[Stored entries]
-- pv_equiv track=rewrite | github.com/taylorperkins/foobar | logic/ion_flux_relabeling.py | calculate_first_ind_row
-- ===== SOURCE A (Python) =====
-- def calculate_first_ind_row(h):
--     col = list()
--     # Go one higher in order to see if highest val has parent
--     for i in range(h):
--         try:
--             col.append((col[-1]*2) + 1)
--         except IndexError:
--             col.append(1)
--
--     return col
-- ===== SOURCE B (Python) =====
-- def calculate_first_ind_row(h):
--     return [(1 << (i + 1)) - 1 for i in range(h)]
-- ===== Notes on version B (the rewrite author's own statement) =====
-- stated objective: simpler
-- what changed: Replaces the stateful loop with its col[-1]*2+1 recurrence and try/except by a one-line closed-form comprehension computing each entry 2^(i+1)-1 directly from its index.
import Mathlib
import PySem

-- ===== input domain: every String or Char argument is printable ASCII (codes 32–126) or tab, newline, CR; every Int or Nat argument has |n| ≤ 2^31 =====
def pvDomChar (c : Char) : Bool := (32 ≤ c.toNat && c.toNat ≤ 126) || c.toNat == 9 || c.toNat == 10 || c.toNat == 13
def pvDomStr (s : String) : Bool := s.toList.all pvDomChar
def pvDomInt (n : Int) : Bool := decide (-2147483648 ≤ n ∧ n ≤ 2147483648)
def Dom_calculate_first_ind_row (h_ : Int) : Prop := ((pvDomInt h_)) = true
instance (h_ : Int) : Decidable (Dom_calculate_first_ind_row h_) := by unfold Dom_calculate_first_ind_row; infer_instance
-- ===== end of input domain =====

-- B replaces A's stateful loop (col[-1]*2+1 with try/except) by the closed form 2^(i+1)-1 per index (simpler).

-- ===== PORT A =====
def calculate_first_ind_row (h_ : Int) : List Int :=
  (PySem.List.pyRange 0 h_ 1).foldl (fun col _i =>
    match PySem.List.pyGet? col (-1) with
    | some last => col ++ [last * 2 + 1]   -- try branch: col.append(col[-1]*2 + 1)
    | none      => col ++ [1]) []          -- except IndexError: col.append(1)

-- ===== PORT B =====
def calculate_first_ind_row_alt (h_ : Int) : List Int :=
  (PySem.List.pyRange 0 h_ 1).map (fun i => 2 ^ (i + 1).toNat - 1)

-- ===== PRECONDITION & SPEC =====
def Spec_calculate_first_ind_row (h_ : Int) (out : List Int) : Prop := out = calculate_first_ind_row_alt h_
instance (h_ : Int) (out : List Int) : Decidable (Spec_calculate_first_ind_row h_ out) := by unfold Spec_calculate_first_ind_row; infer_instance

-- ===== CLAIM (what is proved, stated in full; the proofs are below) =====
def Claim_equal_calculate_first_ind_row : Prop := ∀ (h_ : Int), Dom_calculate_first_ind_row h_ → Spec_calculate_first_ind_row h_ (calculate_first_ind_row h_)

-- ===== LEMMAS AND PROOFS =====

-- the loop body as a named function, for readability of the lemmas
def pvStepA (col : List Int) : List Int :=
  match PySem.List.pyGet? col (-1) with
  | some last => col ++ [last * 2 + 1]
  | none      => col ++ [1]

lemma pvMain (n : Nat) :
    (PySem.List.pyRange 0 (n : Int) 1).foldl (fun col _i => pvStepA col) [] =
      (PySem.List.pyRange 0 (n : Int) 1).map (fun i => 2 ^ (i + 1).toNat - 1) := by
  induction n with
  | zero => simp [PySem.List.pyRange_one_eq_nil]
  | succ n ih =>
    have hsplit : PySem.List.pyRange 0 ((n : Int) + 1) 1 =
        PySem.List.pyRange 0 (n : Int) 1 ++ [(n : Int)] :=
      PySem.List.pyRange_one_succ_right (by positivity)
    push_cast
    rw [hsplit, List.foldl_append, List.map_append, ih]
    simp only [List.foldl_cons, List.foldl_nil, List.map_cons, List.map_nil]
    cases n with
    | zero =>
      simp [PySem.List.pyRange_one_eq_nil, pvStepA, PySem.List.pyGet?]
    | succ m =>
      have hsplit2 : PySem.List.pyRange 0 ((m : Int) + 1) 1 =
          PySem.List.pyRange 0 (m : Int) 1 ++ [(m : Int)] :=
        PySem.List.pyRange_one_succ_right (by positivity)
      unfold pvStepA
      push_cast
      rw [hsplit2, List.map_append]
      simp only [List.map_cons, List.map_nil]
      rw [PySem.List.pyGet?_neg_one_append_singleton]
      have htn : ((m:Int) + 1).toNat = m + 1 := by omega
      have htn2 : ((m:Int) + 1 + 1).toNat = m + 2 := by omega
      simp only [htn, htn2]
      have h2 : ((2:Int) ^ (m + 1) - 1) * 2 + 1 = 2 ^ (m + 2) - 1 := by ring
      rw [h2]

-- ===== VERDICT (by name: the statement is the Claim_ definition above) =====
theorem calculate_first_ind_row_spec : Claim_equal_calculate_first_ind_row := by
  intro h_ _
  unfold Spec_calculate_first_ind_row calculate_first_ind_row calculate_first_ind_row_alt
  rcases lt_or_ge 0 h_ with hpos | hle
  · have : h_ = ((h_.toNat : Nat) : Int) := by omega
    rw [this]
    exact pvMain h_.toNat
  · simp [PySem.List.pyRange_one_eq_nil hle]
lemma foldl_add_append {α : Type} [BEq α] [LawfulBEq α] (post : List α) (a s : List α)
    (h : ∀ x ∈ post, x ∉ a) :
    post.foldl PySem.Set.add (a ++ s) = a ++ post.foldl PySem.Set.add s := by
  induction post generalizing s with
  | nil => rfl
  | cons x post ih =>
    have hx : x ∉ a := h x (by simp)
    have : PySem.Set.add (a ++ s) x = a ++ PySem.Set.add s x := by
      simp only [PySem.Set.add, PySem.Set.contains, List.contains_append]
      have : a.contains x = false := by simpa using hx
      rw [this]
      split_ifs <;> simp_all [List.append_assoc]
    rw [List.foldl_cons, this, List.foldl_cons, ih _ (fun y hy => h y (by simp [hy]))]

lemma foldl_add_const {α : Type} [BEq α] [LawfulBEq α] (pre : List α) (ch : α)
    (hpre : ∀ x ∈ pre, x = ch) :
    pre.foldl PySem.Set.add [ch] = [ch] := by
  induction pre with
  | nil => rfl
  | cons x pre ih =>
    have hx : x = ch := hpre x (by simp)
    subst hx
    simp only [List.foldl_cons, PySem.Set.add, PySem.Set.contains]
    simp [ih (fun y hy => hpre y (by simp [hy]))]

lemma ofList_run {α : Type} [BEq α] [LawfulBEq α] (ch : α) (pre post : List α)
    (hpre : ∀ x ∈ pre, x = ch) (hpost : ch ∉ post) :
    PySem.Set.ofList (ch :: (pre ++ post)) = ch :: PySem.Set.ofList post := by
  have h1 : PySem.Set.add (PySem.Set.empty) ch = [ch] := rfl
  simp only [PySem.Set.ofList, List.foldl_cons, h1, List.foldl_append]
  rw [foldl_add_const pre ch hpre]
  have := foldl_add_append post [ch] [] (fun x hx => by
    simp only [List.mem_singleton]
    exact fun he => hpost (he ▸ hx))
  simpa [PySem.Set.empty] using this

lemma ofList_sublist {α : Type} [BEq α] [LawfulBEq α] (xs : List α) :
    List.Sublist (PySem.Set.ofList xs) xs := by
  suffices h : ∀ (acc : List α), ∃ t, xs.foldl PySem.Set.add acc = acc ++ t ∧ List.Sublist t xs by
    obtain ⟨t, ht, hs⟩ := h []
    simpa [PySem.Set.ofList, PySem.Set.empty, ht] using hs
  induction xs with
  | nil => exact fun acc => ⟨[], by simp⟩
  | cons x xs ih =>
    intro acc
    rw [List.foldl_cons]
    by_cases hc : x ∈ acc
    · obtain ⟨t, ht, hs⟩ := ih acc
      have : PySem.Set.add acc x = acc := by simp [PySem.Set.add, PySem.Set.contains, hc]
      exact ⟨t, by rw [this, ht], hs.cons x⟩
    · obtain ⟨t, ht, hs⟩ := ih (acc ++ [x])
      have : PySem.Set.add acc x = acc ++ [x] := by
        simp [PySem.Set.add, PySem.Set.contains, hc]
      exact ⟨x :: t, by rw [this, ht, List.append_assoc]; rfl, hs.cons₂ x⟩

### What the task requires
Each line above that contains the word "simpler" should be copied.

### Reply to the task
-- stated objective: simpler
-- B replaces A's stateful loop (col[-1]*2+1 with try/except) by the closed form 2^(i+1)-1 per index (simpler).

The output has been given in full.